The inside of an abandoned and dilapidated wagon

Lost Places Special - Wagons & Trains

Abandoned trains are of interest to train enthusiasts, but also photographers looking for the perfect shot. Old carriages and track beds are popular photo subjects for lost places photography. We give you tips on how to find them and take beautiful pictures.

Special features of abandoned railway tracks and wagons

What looks like an abandoned railway station is usually still privately owned and rarely freely accessible. Therefore, to avoid you must get permission to avoid trespassing. As always, act responsibly and safely and do not destroy or damage anything. Extra care should be taken with abandoned tracks that seem to lead to nowhere, as they may still be in use. It is important to find out in advance whether they are still in use before you go onto the tracks to take photographs.

Abandoned railway tracks

Finding railway graveyards

There are not many railway graveyards, as often the facilities are renovated, or modernised and old trains are scrapped. However, there are some places where you can find such sleeping giants. The best way to find these places is to search online for photos of old stations or trains. Many photographers share their lost places photographs in forums or on their own websites. You can exchange ideas with them and perhaps find out the location of the wreckages.

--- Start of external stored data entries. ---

-- pv_equiv track=rewrite | github.com/hukx-issac/DePoD | dataloader/dataloader.py | _create_masked_lm_predictions_force_last
-- ===== SOURCE A (Python) =====
-- def _create_masked_lm_predictions_force_last(tokens):
--     """Creates the predictions for the masked LM objective."""
--
--     last_index = -1
--     for (i, token) in enumerate(tokens):
--         if token == "[CLS]" or token == "[PAD]" or token == '[NO_USE]':
--             continue
--         last_index = i
--
--     assert last_index > 0
--
--     output_tokens = list(tokens)
--     output_tokens[last_index] = "[MASK]"
--
--     masked_lm_positions = [last_index]
--     masked_lm_labels = [tokens[last_index]]
--
--     return (output_tokens, masked_lm_positions, masked_lm_labels)
-- ===== SOURCE B (Python) =====
-- def _create_masked_lm_predictions_force_last(tokens):
--     """Creates the predictions for the masked LM objective."""
--
--     # One fused pass: walk the tokens back-to-front, emitting the output list in
--     # reverse while masking the first non-special token encountered (i.e. the
--     # last one in the original order). No separate index search, no copy, no
--     # in-place assignment.
--     output_rev = []
--     masked = None  # (index, label) once the mask has been placed
--     for i, t in reversed(list(enumerate(tokens))):
--         if masked is None and t not in ("[CLS]", "[PAD]", "[NO_USE]"):
--             output_rev.append("[MASK]")
--             masked = (i, t)
--         else:
--             output_rev.append(t)
--
--     assert masked is not None and masked[0] > 0
--
--     output_rev.reverse()
--     return (output_rev, [masked[0]], [masked[1]])
-- ===== Notes on version B (the rewrite author's own statement) =====
-- stated objective: alternative
-- what changed: Replaces A's three stages (forward overwrite scan for last_index, list copy, then in-place assignment and indexing) with one fused back-to-front pass that emits the output list in reverse, substituting [MASK] and capturing (index, label) when it first meets a non-special token; there is no last_index overwrite loop, no copy and no indexed assignment.
import Mathlib
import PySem

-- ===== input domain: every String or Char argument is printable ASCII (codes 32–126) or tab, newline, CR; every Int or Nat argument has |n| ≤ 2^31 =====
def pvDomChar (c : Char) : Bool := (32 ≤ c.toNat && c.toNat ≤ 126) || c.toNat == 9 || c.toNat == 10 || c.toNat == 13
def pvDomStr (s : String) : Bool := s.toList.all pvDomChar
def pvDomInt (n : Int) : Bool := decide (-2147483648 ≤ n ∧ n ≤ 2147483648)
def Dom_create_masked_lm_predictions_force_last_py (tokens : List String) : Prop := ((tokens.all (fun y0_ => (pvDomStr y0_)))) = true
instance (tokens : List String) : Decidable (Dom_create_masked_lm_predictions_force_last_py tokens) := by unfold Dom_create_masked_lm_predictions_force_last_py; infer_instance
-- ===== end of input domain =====

-- ===== PORT A =====
-- B replaces A's three stages (scan for last_index, copy, assign) with one fused
-- back-to-front pass that builds the masked output in reverse while capturing the
-- (index, label) of the last non-special token (objective: alternative, same O(n) cost).

-- token == "[CLS]" or token == "[PAD]" or token == '[NO_USE]'
def pvSpecialTok (t : String) : Bool := t == "[CLS]" || t == "[PAD]" || t == "[NO_USE]"

def create_masked_lm_predictions_force_last_py (tokens : List String) : List String × List Int × List String :=
  -- for (i, token) in enumerate(tokens): if special: continue; last_index = i
  let last_index : Int :=
    (PySem.List.enumerate tokens 0).foldl (fun acc p => if pvSpecialTok p.2 then acc else p.1) (-1)
  -- output_tokens = list(tokens); output_tokens[last_index] = "[MASK]"
  let output_tokens := PySem.List.pySetD tokens last_index "[MASK]"
  (output_tokens, [last_index], [PySem.List.pyGetD tokens last_index ""])

-- ===== PORT B =====
-- One fused back-to-front pass: emit the output in reverse, masking at the first
-- non-special token met (the last in original order) and capturing (index, label).
def pvStep (acc : List String × Option (Int × String)) (p : Int × String) :
    List String × Option (Int × String) :=
  match acc.2 with
  | some _ => (acc.1 ++ [p.2], acc.2)
  | none =>
    if pvSpecialTok p.2 then (acc.1 ++ [p.2], none)
    else (acc.1 ++ ["[MASK]"], some (p.1, p.2))

def create_masked_lm_predictions_force_last_py_alt (tokens : List String) : List String × List Int × List String :=
  let st := ((PySem.List.enumerate tokens 0).reverse).foldl pvStep ([], none)
  match st.2 with
  | some (i, label) => (st.1.reverse, [i], [label])
  | none => ([], [-1], [])   -- unreachable under Pre_ (Python raises AssertionError here)

-- ===== PRECONDITION & SPEC =====
-- Pre_ excludes exactly the inputs on which A's `assert last_index > 0` fails
-- (AssertionError): those where no token after index 0 is non-special; B's assert
-- fails there identically.
def Pre_create_masked_lm_predictions_force_last_py (tokens : List String) : Prop :=
  (tokens.drop 1).any (fun t => !pvSpecialTok t) = true
instance (tokens : List String) : Decidable (Pre_create_masked_lm_predictions_force_last_py tokens) := by unfold Pre_create_masked_lm_predictions_force_last_py; infer_instance

def pvWitness_create_masked_lm_predictions_force_last_py : List String := ["[CLS]", "hello", "world", "[PAD]"]

def Spec_create_masked_lm_predictions_force_last_py (tokens : List String) (out : List String × List Int × List String) : Prop := out = create_masked_lm_predictions_force_last_py_alt tokens
instance (tokens : List String) (out : List String × List Int × List String) : Decidable (Spec_create_masked_lm_predictions_force_last_py tokens out) := by unfold Spec_create_masked_lm_predictions_force_last_py; infer_instance

-- ===== CLAIM (what is proved, stated in full; the proofs are below) =====
def Claim_equal_create_masked_lm_predictions_force_last_py : Prop := ∀ (tokens : List String), Dom_create_masked_lm_predictions_force_last_py tokens → Pre_create_masked_lm_predictions_force_last_py tokens → Spec_create_masked_lm_predictions_force_last_py tokens (create_masked_lm_predictions_force_last_py tokens)

-- ===== LEMMAS AND PROOFS =====

-- Index of the LAST non-special token, in the same recursion shape as pvMaskLast.
def pvLastNS : List String → Option Nat
  | [] => none
  | t :: ts =>
    match pvLastNS ts with
    | some k => some (k + 1)
    | none => if pvSpecialTok t then none else some 0

-- B's reverse fold in terms of pvLastNS: it builds the reversed masked list and
-- records the last non-special token's (index, label).
theorem pv_foldrev_eq (l : List String) (s : Int) :
    ((PySem.List.enumerate l s).reverse).foldl pvStep ([], none) =
      match pvLastNS l with
      | some k => ((l.set k "[MASK]").reverse, some (s + (k : Int), l.getD k ""))
      | none => (l.reverse, none) := by
  induction l generalizing s with
  | nil => simp [PySem.List.enumerate_nil, pvLastNS]
  | cons t ts ih =>
    rw [PySem.List.enumerate_cons, List.reverse_cons, List.foldl_append, ih (s + 1)]
    simp only [List.foldl_cons, List.foldl_nil, pvLastNS]
    cases hts : pvLastNS ts with
    | some k =>
      simp only [pvStep]
      have : s + 1 + (k : Int) = s + ((k + 1 : Nat) : Int) := by push_cast; ring
      simp [this]
    | none =>
      by_cases hs : pvSpecialTok t = true <;> simp [pvStep, hs]

-- A's fold over enumerate computes pvLastNS (shifted by the enumeration start).
theorem pv_fold_eq_lastNS (l : List String) (s : Int) (acc : Int) :
    (PySem.List.enumerate l s).foldl (fun acc p => if pvSpecialTok p.2 then acc else p.1) acc =
      match pvLastNS l with
      | some k => s + (k : Int)
      | none => acc := by
  induction l generalizing s acc with
  | nil => simp [PySem.List.enumerate_nil, pvLastNS]
  | cons t ts ih =>
    simp only [PySem.List.enumerate_cons, List.foldl_cons, pvLastNS]
    rw [ih]
    cases hts : pvLastNS ts with
    | some k =>
      simp only
      have : s + 1 + (k : Int) = s + ((k + 1 : Nat) : Int) := by push_cast; ring
      simp [this]
    | none =>
      by_cases hs : pvSpecialTok t = true <;> simp [hs]

-- Under Pre_, some token (after index 0) is non-special, so pvLastNS finds one with k > 0.
theorem pvLastNS_pos (tokens : List String)
    (h : Pre_create_masked_lm_predictions_force_last_py tokens) :
    ∃ k : Nat, pvLastNS tokens = some k ∧ 0 < k := by
  unfold Pre_create_masked_lm_predictions_force_last_py at h
  rcases tokens with _ | ⟨t, ts⟩
  · simp at h
  · simp only [List.drop_succ_cons, List.drop_zero] at h
    have : ∃ m, pvLastNS ts = some m := by
      clear t
      induction ts with
      | nil => simp at h
      | cons u us ih =>
        simp only [pvLastNS]
        cases hus : pvLastNS us with
        | some m => exact ⟨m + 1, by simp⟩
        | none =>
          simp only [List.any_cons, Bool.or_eq_true] at h
          rcases h with h | h
          · simp only [Bool.not_eq_true'] at h
            exact ⟨0, by simp [h]⟩
          · obtain ⟨m, hm⟩ := ih h; simp [hm] at hus
    obtain ⟨m, hm⟩ := this
    exact ⟨m + 1, by simp [pvLastNS, hm], by omega⟩

-- ===== VERDICT (by name: the statement is the Claim_ definition above) =====
theorem create_masked_lm_predictions_force_last_py_spec : Claim_equal_create_masked_lm_predictions_force_last_py := by
  intro tokens _ hPre
  unfold Spec_create_masked_lm_predictions_force_last_py
  unfold create_masked_lm_predictions_force_last_py create_masked_lm_predictions_force_last_py_alt
  obtain ⟨k, hk, hkpos⟩ := pvLastNS_pos tokens hPre
  rw [pv_foldrev_eq, pv_fold_eq_lastNS, hk]
  simp only [zero_add, List.reverse_reverse]
  rw [PySem.List.pySetD_natCast, PySem.List.pyGetD_natCast]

However, there are some openly known abandoned railway stations with rustic wagons. But we would like to emphasise again that you should always get permission from the owner before photographing lost places. We have collected a few locations for you:

Etzwilen railway junction (Thurgau)

The disused railway junction in Etzwilen in Thurgau was an important facility for international freight traffic between the 1870s and 1960s. As freight was increasingly transferred to the roads, the railway junction lost importance. Rail traffic was finally shut down in 2004. Today, the SBB uses the tracks as a storage area for temporarily unused and discarded wagons that are waiting to be scrapped.

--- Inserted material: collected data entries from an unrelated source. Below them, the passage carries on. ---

-- pv_equiv track=rewrite | github.com/GANESHKUMAR2006/Leet-code-solutions | 2126-destroying-asteroids/2126-destroying-asteroids.py | asteroidsDestroyed
-- ===== SOURCE A (Python) =====
-- from typing import List
--
-- def asteroidsDestroyed(mass: int, asteroids: List[int]) -> bool:
--     asteroids.sort()
--     stack=[mass]
--     for i in range(len(asteroids)):
--         if stack[-1]<asteroids[i]:
--             return False
--         else:
--             stack[-1]+=asteroids[i]
--     return True
-- ===== SOURCE B (Python) =====
-- from typing import List
--
-- def asteroidsDestroyed(mass: int, asteroids: List[int]) -> bool:
--     asteroids.sort()  # in place, like A
--     # backward pass: minimal sufficient starting mass, independent of `mass`
--     need = None
--     for a in reversed(asteroids):
--         need = a if need is None else max(a, need - a)
--     return need is None or mass >= need
-- ===== Notes on version B (the rewrite author's own statement) =====
-- stated objective: alternative
-- what changed: B replaces A's forward greedy loop carrying the running mass by a backward max-deficit fold over the sorted list that computes the minimal sufficient starting mass (mass never enters the loop), followed by one final comparison mass >= need.
import Mathlib
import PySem

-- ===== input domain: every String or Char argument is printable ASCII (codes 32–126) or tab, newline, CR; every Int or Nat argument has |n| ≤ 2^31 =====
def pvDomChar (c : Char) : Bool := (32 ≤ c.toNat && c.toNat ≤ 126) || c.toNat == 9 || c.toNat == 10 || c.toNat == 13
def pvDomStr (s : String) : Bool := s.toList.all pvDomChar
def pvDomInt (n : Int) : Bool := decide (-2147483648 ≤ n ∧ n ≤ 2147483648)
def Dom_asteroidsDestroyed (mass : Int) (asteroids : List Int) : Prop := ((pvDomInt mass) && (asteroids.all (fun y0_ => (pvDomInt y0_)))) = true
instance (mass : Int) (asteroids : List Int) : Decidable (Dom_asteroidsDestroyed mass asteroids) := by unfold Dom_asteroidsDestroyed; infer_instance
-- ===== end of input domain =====

-- B computes, by a backward max-deficit fold over the sorted list in which `mass` never
-- appears, the minimal sufficient starting mass, then compares it with `mass` once;
-- same cost as A's forward greedy. Both sort the argument in place in Python; the
-- equivalence proved is about the return value.


-- ===== PORT A =====
-- the for-loop over the sorted list, carrying the Python `stack` list; stack[-1] via pyGet?
def pvALoop (stack : List Int) : List Int → Bool
  | [] => true
  | a :: rest =>
    match PySem.List.pyGet? stack (-1) with
    | none => false          -- unreachable: stack is never empty
    | some top =>
      if top < a then false
      else pvALoop (stack.dropLast ++ [top + a]) rest

def asteroidsDestroyed (mass : Int) (asteroids : List Int) : Bool :=
  pvALoop [mass] (PySem.List.sorted asteroids (fun x => x))

-- ===== PORT B =====
-- `for a in reversed(sorted)` updating `need`: a foldl over the reversed sorted list
def asteroidsDestroyed_alt (mass : Int) (asteroids : List Int) : Bool :=
  let sortedA := PySem.List.sorted asteroids (fun x => x)
  let need := (sortedA.reverse).foldl
    (fun acc a => match acc with
      | none => some a
      | some n => some (max a (n - a))) (none : Option Int)
  match need with
  | none => true
  | some n => decide (mass ≥ n)

-- ===== PRECONDITION & SPEC =====
def Spec_asteroidsDestroyed (mass : Int) (asteroids : List Int) (out : Bool) : Prop := out = asteroidsDestroyed_alt mass asteroids
instance (mass : Int) (asteroids : List Int) (out : Bool) : Decidable (Spec_asteroidsDestroyed mass asteroids out) := by unfold Spec_asteroidsDestroyed; infer_instance

-- ===== CLAIM (what is proved, stated in full; the proofs are below) =====
def Claim_equal_asteroidsDestroyed : Prop := ∀ (mass : Int) (asteroids : List Int), Dom_asteroidsDestroyed mass asteroids → Spec_asteroidsDestroyed mass asteroids (asteroidsDestroyed mass asteroids)

-- ===== LEMMAS AND PROOFS =====
-- structural form of B's backward fold
def pvNeed : List Int → Option Int
  | [] => none
  | a :: rest =>
    match pvNeed rest with
    | none => some a
    | some n => some (max a (n - a))

theorem pvFoldl_reverse_eq_pvNeed (xs : List Int) :
    xs.reverse.foldl
      (fun acc a => match acc with
        | none => some a
        | some n => some (max a (n - a))) (none : Option Int) = pvNeed xs := by
  induction xs with
  | nil => simp [pvNeed]
  | cons a rest ih =>
    simp [List.reverse_cons, List.foldl_append, ih, pvNeed]

-- A's fused greedy equals "compare mass with the max deficit"
theorem pvALoop_eq_need (m : Int) (xs : List Int) :
    pvALoop [m] xs = (match pvNeed xs with
      | none => true
      | some n => decide (m ≥ n)) := by
  induction xs generalizing m with
  | nil => simp [pvALoop, pvNeed]
  | cons a rest ih =>
    simp only [pvALoop, PySem.List.pyGet?, PySem.List.pyIdx?, pvNeed]
    have := ih (m + a)
    by_cases h : m < a
    · cases hn : pvNeed rest <;> simp [h, hn, pvALoop] <;> omega
    · cases hn : pvNeed rest <;>
        simp [h, hn, List.dropLast, ih (m + a)] <;> omega

-- ===== VERDICT (by name: the statement is the Claim_ definition above) =====
theorem asteroidsDestroyed_spec : Claim_equal_asteroidsDestroyed := by
  intro mass asteroids _
  unfold Spec_asteroidsDestroyed asteroidsDestroyed asteroidsDestroyed_alt
  simp only [pvFoldl_reverse_eq_pvNeed]
  exact pvALoop_eq_need mass (PySem.List.sorted asteroids (fun x => x))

Kaiseraugst trains (Aargau)

Kaiseraugst sits in the canton of Aargau and at Rinausstrasse 380 there are some old, partly broken wagons. Graffiti artists have covered many of the old wagons, which has made it into quite a special lost place destination.

Le Locle Train Graveyard (Neuchâtel)

Many disused trains and carriages can be found near the building at La-Coté-des-Billodes 4, at the Le Locle train cemetery in the canton of Neuchâtel. The discarded carriages occasionally guarded as vandalism is on the increase in such places.

Abandoned Baden Oberstadt station (Aargau)

In Baden Oberstadt in the canton of Aargau, you won't find any wagons, but you will find an abandoned station. The tracks are well preserved, and the station building is still standing.

‘Grabenkeller’ railway tunnel (St. Gallen)

Below St. Gallen under Blumenbergplatz lies an almost forgotten railway tunnel. No trains have been in use here for over 100 years. After the Rosenberg tunnel was completed in 1912, large parts of the old track were filled in, but a small part of the tunnel remains. After being used as a wine cellar, fire brigade training ground and party cellar, it now stands empty and awaits its further purpose. If you want to take photos here, it is best to contact the city directly and request permission.

As a matter of principle, locations for Lost Places are well-guarded secrets and only passed on to genuine Urbexers (urban explorers). This is the community’s way of protecting such places from vandalism. It is worthwhile to ask lost places photographers for hints on where to find these places.

Photos of abandoned wagons

Lost places photography thrives on highlining how these, once working machines have decayed over time in contrast to how well some parts have been preserved. The mood is usually a mixture of melancholy and devotion, for these long-forgotten places. When photographing abandoned wagons or railway facilities, the focus is on the power and size of the trains. To capture this in the pictures, photographing from a frog's-eye view is a great perspective. The closer you get to the wagon, the more the effect brings the detail out. The outside view can often be an exciting perspective as well as a look from inside a wagon. However, it is usually not permitted to enter disused trains.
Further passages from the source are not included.